[Supplied data Boundary: Start]

-- ---- the rotated write lists ----

lemma zip_rot_eq (rest : List Int) (id0 : Int) (vals : List Int)
    (h : vals.length = rest.length + 1) :
    (rest ++ [id0]).zip vals
      = (PySem.List.enumerate rest 1).map
          (fun p => (p.2, (PySem.List.pyGet? vals (p.1 - 1)).getD 0))
        ++ [(id0, (PySem.List.pyGet? vals ((0 : Int) - 1)).getD 0)] := by
  apply List.ext_getElem
  · simp [h]
  · intro j hj1 hj2
    have hlen : ((rest ++ [id0]).zip vals).length = rest.length + 1 := by simp [h]
    have hjlt : j < rest.length + 1 := by omega
    rw [List.getElem_zip]
    by_cases hjr : j < rest.length
    · rw [List.getElem_append_left (by simpa using hjr),
        List.getElem_append_left (by simpa using hjr), List.getElem_map,
        PySem.List.getElem_enumerate]
      have harg : (1 + (j : Int) - 1) = (j : Int) := by omega
      rw [harg, PySem.List.pyGet?_natCast, List.getElem?_eq_getElem (by omega)]
      rfl
    · have hj : j = rest.length := by omega
      subst hj
      rw [List.getElem_concat_length]
      have hR : (List.map (fun p => (p.2, (PySem.List.pyGet? vals (p.1 - 1)).getD 0))
          (PySem.List.enumerate rest 1) ++ [(id0, (PySem.List.pyGet? vals ((0 : Int) - 1)).getD 0)])[rest.length]
          = (id0, (PySem.List.pyGet? vals ((0 : Int) - 1)).getD 0) := by
        rw [List.getElem_append_right (by simp)]
        simp
      rw [hR]
      have h01 : ((0 : Int) - 1) = -1 := by omega
      rw [h01, PySem.List.pyGet?_neg_one, List.getLast?_eq_getElem?,
        List.getElem?_eq_getElem (by omega)]
      have hidx : vals.length - 1 = rest.length := by omega
      simp [hidx]
      all_goals omega
-- pv_equiv track=rewrite | github.com/Jiezhi/myleetcode | src/1784-CheckIfBinaryStringHasAtMostOneSegmentOfOnes.py | checkOnesSegment
-- ===== SOURCE A (Python) =====
-- def checkOnesSegment(s: str) -> bool:
--     """
--     Runtime: 65 ms, faster than 15.78%
--     Memory Usage: 13.9 MB, less than 8.94%
--
--     1 <= s.length <= 100
--     s[i] is either '0' or '1'.
--     s[0] is '1'.
--     """
--     i, j = 0, len(s) - 1
--     while i <= j and s[i] == '0':
--         i += 1
--     if i > j:
--         return True
--     while j >= i and s[j] == '0':
--         j -= 1
--     while i <= j:
--         if s[i] == '0':
--             return False
--         i += 1
--     return True
-- ===== SOURCE B (Python) =====
-- def checkOnesSegment(s: str) -> bool:
--     segments = 0
--     prev = '0'
--     for c in s:
--         if c != '0' and prev == '0':
--             segments += 1
--         prev = c
--     return segments <= 1
-- ===== Notes on version B (the rewrite author's own statement) =====
-- stated objective: faster
-- what changed: Replaces A's three separate index loops (trim leading zeros, trim trailing zeros, scan the middle for a zero) by a single left-to-right pass over the characters that counts the starts of maximal runs of non-zero characters and returns whether that count is at most 1.
import Mathlib
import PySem

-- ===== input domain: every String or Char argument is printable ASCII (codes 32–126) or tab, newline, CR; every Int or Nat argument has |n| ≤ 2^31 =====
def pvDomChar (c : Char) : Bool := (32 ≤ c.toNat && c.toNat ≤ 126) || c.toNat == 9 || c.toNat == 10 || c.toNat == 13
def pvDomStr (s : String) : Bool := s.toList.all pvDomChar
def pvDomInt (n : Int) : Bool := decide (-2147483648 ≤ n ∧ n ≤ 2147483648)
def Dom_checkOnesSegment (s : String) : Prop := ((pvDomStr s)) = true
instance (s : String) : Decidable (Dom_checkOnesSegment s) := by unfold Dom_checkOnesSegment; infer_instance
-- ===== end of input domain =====

-- B replaces A's three index loops (trim leading zeros, trim trailing zeros, scan the middle)
-- by one left-to-right pass counting the starts of maximal non-'0' runs (measured faster in a timing run).

-- ===== PORT A =====
-- while i <= j and s[i] == '0': i += 1
def pvA_loop1 (cs : List Char) (i j : Int) : Int :=
  if i ≤ j ∧ PySem.List.pyGet? cs i = some '0' then pvA_loop1 cs (i + 1) j else i
  termination_by (j + 1 - i).toNat
  decreasing_by omega
-- ===== PORT B =====
def fix_unordered_pages_alt (ordering_rules : List (Int × Int)) (unordered_pages : List (List Int)) : List (List Int) :=
  unordered_pages.foldl (fun result p =>
    let pages := PySem.List.dedup p
    let pset := PySem.Set.ofList p
    let counts := pages.map (fun q =>
      PySem.Set.len (PySem.Set.ofList
        ((ordering_rules.filter (fun r => r.2 == q && PySem.Set.contains pset r.1)).map (fun r => r.1))))
    let nbuckets := counts.foldl (fun n c => max n (c + 1)) (0 : Int)
    let buckets0 : List (List Int) := (PySem.List.pyRange 0 nbuckets 1).map (fun _ => [])
    let buckets := (pages.zip counts).foldl
      (fun bs qc => PySem.List.pySetD bs qc.2 (PySem.List.pyGetD bs qc.2 [] ++ [qc.1])) buckets0
    result ++ [buckets.flatMap (fun b => b)]) []

-- ===== PRECONDITION & SPEC =====
def Spec_fix_unordered_pages (ordering_rules : List (Int × Int)) (unordered_pages : List (List Int)) (out : List (List Int)) : Prop := out = fix_unordered_pages_alt ordering_rules unordered_pages
instance (ordering_rules : List (Int × Int)) (unordered_pages : List (List Int)) (out : List (List Int)) : Decidable (Spec_fix_unordered_pages ordering_rules unordered_pages out) := by unfold Spec_fix_unordered_pages; infer_instance

-- ===== CLAIM (what is proved, stated in full; the proofs are below) =====
def Claim_equal_fix_unordered_pages : Prop := ∀ (ordering_rules : List (Int × Int)) (unordered_pages : List (List Int)), Dom_fix_unordered_pages ordering_rules unordered_pages → Spec_fix_unordered_pages ordering_rules unordered_pages (fix_unordered_pages ordering_rules unordered_pages)

-- ===== LEMMAS AND PROOFS =====

theorem ruleApplies_eq (r : Int × Int) (p : List Int) :
    ruleApplies r p = (decide (r.1 ∈ p) && decide (r.2 ∈ p)) := by
  unfold ruleApplies
  by_cases h : r.1 ∈ p ∧ r.2 ∈ p
  · simp [h.1, h.2]
  · rw [if_neg h]
    rcases not_and_or.mp h with h1 | h1 <;> simp [h1]

theorem contains_ofList_eq (p : List Int) (x : Int) :
    PySem.Set.contains (PySem.Set.ofList p) x = decide (x ∈ p) := by
  cases hc : PySem.Set.contains (PySem.Set.ofList p) x
  · have : x ∉ p := fun hm => by
      rw [(PySem.Set.contains_iff _ _).mpr ((PySem.Set.mem_ofList _ _).mpr hm)] at hc
      cases hc
    simp [this]
  · have : x ∈ p := (PySem.Set.mem_ofList _ _).mp ((PySem.Set.contains_iff _ _).mp hc)
    simp [this]

theorem pred_lists (ordering_rules : List (Int × Int)) (p : List Int) (q : Int) (hq : q ∈ p) :
    (ordering_rules.filter (fun r => ruleApplies r p)).filter (fun r => r.2 == q)
    = ordering_rules.filter (fun r => r.2 == q && PySem.Set.contains (PySem.Set.ofList p) r.1) := by
  rw [List.filter_filter]
  apply List.filter_congr
  intro r _
  rw [ruleApplies_eq, contains_ofList_eq]
  by_cases h2 : r.2 = q
  · subst h2
    simp [hq]
  · have hb : (r.2 == q) = false := by simp [h2]
    simp [hb]
theorem erase_concat_perm (l : List Int) (x : Int) : ((l ++ [x]).erase x).Perm l := by
  by_cases hx : x ∈ l
  · have h1 : (l ++ [x]).Perm (x :: l) := by
      simp
    have h2 := h1.erase x
    simp [List.erase_cons_head] at h2
    exact h2
  · simp [List.erase_append_right _ hx, List.erase_cons_head]

theorem dropLast_concat_getLastD (l : List Int) (h : l ≠ []) :
    l.dropLast ++ [l.getLast?.getD 0] = l := by
  rw [List.getLast?_eq_some_getLast h]; simp [List.dropLast_append_getLast]

theorem pairwise_le_getLastD (s : List Int) (hs : s.Pairwise (· ≤ ·)) (hne : s ≠ [])
    (x : Int) (hx : x ∈ s) : x ≤ s.getLast?.getD 0 := by
  have hsplit := dropLast_concat_getLastD s hne
  rw [← hsplit] at hs hx
  rcases List.mem_append.mp hx with h | h
  · exact (List.pairwise_append.mp hs).2.2 x h _ (by simp)
  · simp at h; omega

theorem heapLoop_eq_smashLoop : ∀ (n : Nat) (h s : List Int), h.length ≤ n →
    s.Pairwise (· ≤ ·) → h.Perm (s.map (fun x => -x)) →
    heapLoop h = (smashLoop s).map (fun x => -x) := by
  intro n
  induction n with
  | zero =>
    intro h s hlen _ hperm
    have hh : h = [] := List.length_eq_zero_iff.mp (by omega)
    have hs : s = [] := by
      have hl := hperm.length_eq
      rw [hh] at hl
      simp only [List.length_nil, List.length_map] at hl
      exact List.length_eq_zero_iff.mp hl.symm
    subst hh; subst hs
    rw [heapLoop, smashLoop]; simp
  | succ m ih =>
    intro h s hlen hsort hperm
    have hlens : h.length = s.length := by
      have := hperm.length_eq; simp at this; exact this
    by_cases hgt : 1 < h.length
    · -- decompose s = s2 ++ [b, a]
      have hsne : s ≠ [] := by
        intro hnil; rw [hnil] at hlens
        simp only [List.length_nil] at hlens; omega
      set a := s.getLast?.getD 0 with ha
      set s1 := s.dropLast with hs1
      have hs_eq : s1 ++ [a] = s := dropLast_concat_getLastD s hsne
      have hs1ne : s1 ≠ [] := by
        intro hnil
        rw [hnil] at hs_eq
        have : s.length = 1 := by rw [← hs_eq]; simp
        omega
      set b := s1.getLast?.getD 0 with hb
      set s2 := s1.dropLast with hs2
      have hs1_eq : s2 ++ [b] = s1 := dropLast_concat_getLastD s1 hs1ne
      -- sortedness facts
      have hba : b ≤ a := by
        refine pairwise_le_getLastD s hsort hsne b ?_
        rw [← hs_eq]; exact List.mem_append_left _ (by rw [← hs1_eq]; simp)
      have hs1sort : s1.Pairwise (· ≤ ·) := by
        rw [← hs_eq] at hsort; exact (List.pairwise_append.mp hsort).1
      have hs2sort : s2.Pairwise (· ≤ ·) := by
        rw [← hs1_eq] at hs1sort; exact (List.pairwise_append.mp hs1sort).1
      have hle_a : ∀ x ∈ s, x ≤ a := fun x hx => pairwise_le_getLastD s hsort hsne x hx
      have hle_b : ∀ x ∈ s1, x ≤ b := fun x hx => pairwise_le_getLastD s1 hs1sort hs1ne x hx
      -- A side: first pop is -a
      have hmin1 : h.min? = some (-a) := by
        rw [List.min?_eq_some_iff_subtype]
        constructor
        · refine hperm.mem_iff.mpr ?_
          refine List.mem_map.mpr ⟨a, ?_, rfl⟩
          rw [← hs_eq]; simp
        · intro y hy
          rcases List.mem_map.mp (hperm.mem_iff.mp hy) with ⟨x, hx, rfl⟩
          have := hle_a x hx; omega
      have hp1 : pvPopMin h = (-a, h.erase (-a)) := by simp [pvPopMin, hmin1]
      have hh1perm : (h.erase (-a)).Perm (s1.map (fun x => -x)) := by
        have e1 := hperm.erase (-a)
        have : ((s.map (fun x => -x)).erase (-a)).Perm (s1.map (fun x => -x)) := by
          rw [← hs_eq]
          simp only [List.map_append, List.map_cons, List.map_nil]
          exact erase_concat_perm _ _
        exact e1.trans this
      -- A side: second pop is -b
      have hmin2 : (h.erase (-a)).min? = some (-b) := by
        rw [List.min?_eq_some_iff_subtype]
        constructor
        · refine hh1perm.mem_iff.mpr ?_
          refine List.mem_map.mpr ⟨b, ?_, rfl⟩
          rw [← hs1_eq]; simp
        · intro y hy
          rcases List.mem_map.mp (hh1perm.mem_iff.mp hy) with ⟨x, hx, rfl⟩
          have := hle_b x hx; omega
      have hp2 : pvPopMin (h.erase (-a)) = (-b, (h.erase (-a)).erase (-b)) := by
        simp [pvPopMin, hmin2]
      have hh2perm : ((h.erase (-a)).erase (-b)).Perm (s2.map (fun x => -x)) := by
        have e1 := hh1perm.erase (-b)
        have : ((s1.map (fun x => -x)).erase (-b)).Perm (s2.map (fun x => -x)) := by
          rw [← hs1_eq]
          simp only [List.map_append, List.map_cons, List.map_nil]
          exact erase_concat_perm _ _
        exact e1.trans this
      -- lengths
      have hlh1 : (h.erase (-a)).length + 1 = h.length := by
        have : -a ∈ h := by
          refine hperm.mem_iff.mpr (List.mem_map.mpr ⟨a, ?_, rfl⟩)
          rw [← hs_eq]; simp
        rw [List.length_erase_of_mem this]
        have := List.length_pos_of_mem this; omega
      have hlh2 : ((h.erase (-a)).erase (-b)).length + 1 = (h.erase (-a)).length := by
        have hmem : -b ∈ h.erase (-a) := by
          refine hh1perm.mem_iff.mpr (List.mem_map.mpr ⟨b, ?_, rfl⟩)
          rw [← hs1_eq]; simp
        rw [List.length_erase_of_mem hmem]
        have := List.length_pos_of_mem hmem; omega
      -- unfold one step of each loop
      have hgt_s : 1 < s.length := by omega
      rw [heapLoop]
      rw [smashLoop]
      simp only [hgt, if_true, hgt_s, if_true, hp1, hp2]
      rw [← ha, ← hs1, ← hb, ← hs2]
      have harith : (-a : Int) - (-b) = -(a - b) := by ring
      by_cases hd : a - b = 0
      · have hnew0 : (-a : Int) - (-b) = 0 := by omega
        simp only [hnew0, hd, ne_eq, not_true_eq_false, if_neg, not_false_eq_true]
        exact ih _ _ (by omega) hs2sort hh2perm
      · have hnew0 : (-a : Int) - (-b) ≠ 0 := by omega
        simp only [hnew0, hd, ne_eq, not_false_eq_true, if_true]
        have hnext_perm : ((-a - -b) :: (h.erase (-a)).erase (-b)).Perm
            ((binsert s2 (a - b)).map (fun x => -x)) := by
          have h1 : ((-a - -b) :: (h.erase (-a)).erase (-b)).Perm
              ((-(a-b)) :: s2.map (fun x => -x)) := by
            rw [harith]; exact hh2perm.cons _
          have h2 : ((binsert s2 (a - b)).map (fun x => -x)).Perm
              ((-(a-b)) :: s2.map (fun x => -x)) := by
            have := (binsert_perm s2 (a - b)).map (fun x => -x)
            simpa using this
          exact h1.trans h2.symm
        refine ih _ _ ?_ (binsert_pairwise s2 (a - b) hs2sort) hnext_perm
        simp only [List.length_cons]
        omega
    · -- loops exit immediately
      rw [heapLoop, smashLoop]
      simp only [hgt, if_false]
      have hgt_s : ¬ 1 < s.length := by omega
      simp only [hgt_s, if_false]
      -- perm of lists of length ≤ 1 is equality
      match hh : h, hs : s with
      | [], [] => simp
      | [x], [y] =>
        subst hh hs
        have hx := hperm.mem_iff (a := x)
        simp at hx ⊢
        omega
      | [], y :: ys => subst hh hs; simp at hlens
      | x :: xs, [] => subst hh hs; simp at hlens
      | x :: x' :: xs, s => subst hh; simp at hgt
      | [x], y :: y' :: ys => subst hh hs; simp at hlens

-- ===== VERDICT (by name: the statement is the Claim_ definition above) =====
theorem lastStoneWeight_spec : Claim_equal_lastStoneWeight := by
  unfold Claim_equal_lastStoneWeight Spec_lastStoneWeight
  intro stones _
  unfold lastStoneWeight lastStoneWeight_alt
  have hsort : (PySem.List.sorted stones (fun x => x) false).Pairwise (· ≤ ·) := by
    have := PySem.List.sorted_pairwise (xs := stones) (key := fun x => x)
    simpa using this
  have hperm : (stones.map (fun stone => -stone)).Perm
      ((PySem.List.sorted stones (fun x => x) false).map (fun x => -x)) := by
    exact ((PySem.List.sorted_perm (xs := stones) (key := fun x => x) (rev := false)).map _).symm
  have hmain := heapLoop_eq_smashLoop (stones.map (fun stone => -stone)).length
      (stones.map (fun stone => -stone)) (PySem.List.sorted stones (fun x => x) false)
      le_rfl hsort hperm
  simp only [hmain]
  cases smashLoop (PySem.List.sorted stones (fun x => x) false) with
  | nil => simp
  | cons x xs => simp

[Supplied data Boundary: End]

- [Aim of the exercise]
Exact duplication is required for the lines above, from the line that contains "have := hle_b x hx; omega" to the line that contains "(-b) = 0 := by omega", inclusive; omit all others.

- [Answer below]
          have := hle_b x hx; omega
      have hp2 : pvPopMin (h.erase (-a)) = (-b, (h.erase (-a)).erase (-b)) := by
        simp [pvPopMin, hmin2]
      have hh2perm : ((h.erase (-a)).erase (-b)).Perm (s2.map (fun x => -x)) := by
        have e1 := hh1perm.erase (-b)
        have : ((s1.map (fun x => -x)).erase (-b)).Perm (s2.map (fun x => -x)) := by
          rw [← hs1_eq]
          simp only [List.map_append, List.map_cons, List.map_nil]
          exact erase_concat_perm _ _
        exact e1.trans this
      -- lengths
      have hlh1 : (h.erase (-a)).length + 1 = h.length := by
        have : -a ∈ h := by
          refine hperm.mem_iff.mpr (List.mem_map.mpr ⟨a, ?_, rfl⟩)
          rw [← hs_eq]; simp
        rw [List.length_erase_of_mem this]
        have := List.length_pos_of_mem this; omega
      have hlh2 : ((h.erase (-a)).erase (-b)).length + 1 = (h.erase (-a)).length := by
        have hmem : -b ∈ h.erase (-a) := by
          refine hh1perm.mem_iff.mpr (List.mem_map.mpr ⟨b, ?_, rfl⟩)
          rw [← hs1_eq]; simp
        rw [List.length_erase_of_mem hmem]
        have := List.length_pos_of_mem hmem; omega
      -- unfold one step of each loop
      have hgt_s : 1 < s.length := by omega
      rw [heapLoop]
      rw [smashLoop]
      simp only [hgt, if_true, hgt_s, if_true, hp1, hp2]
      rw [← ha, ← hs1, ← hb, ← hs2]
      have harith : (-a : Int) - (-b) = -(a - b) := by ring
      by_cases hd : a - b = 0
      · have hnew0 : (-a : Int) - (-b) = 0 := by omega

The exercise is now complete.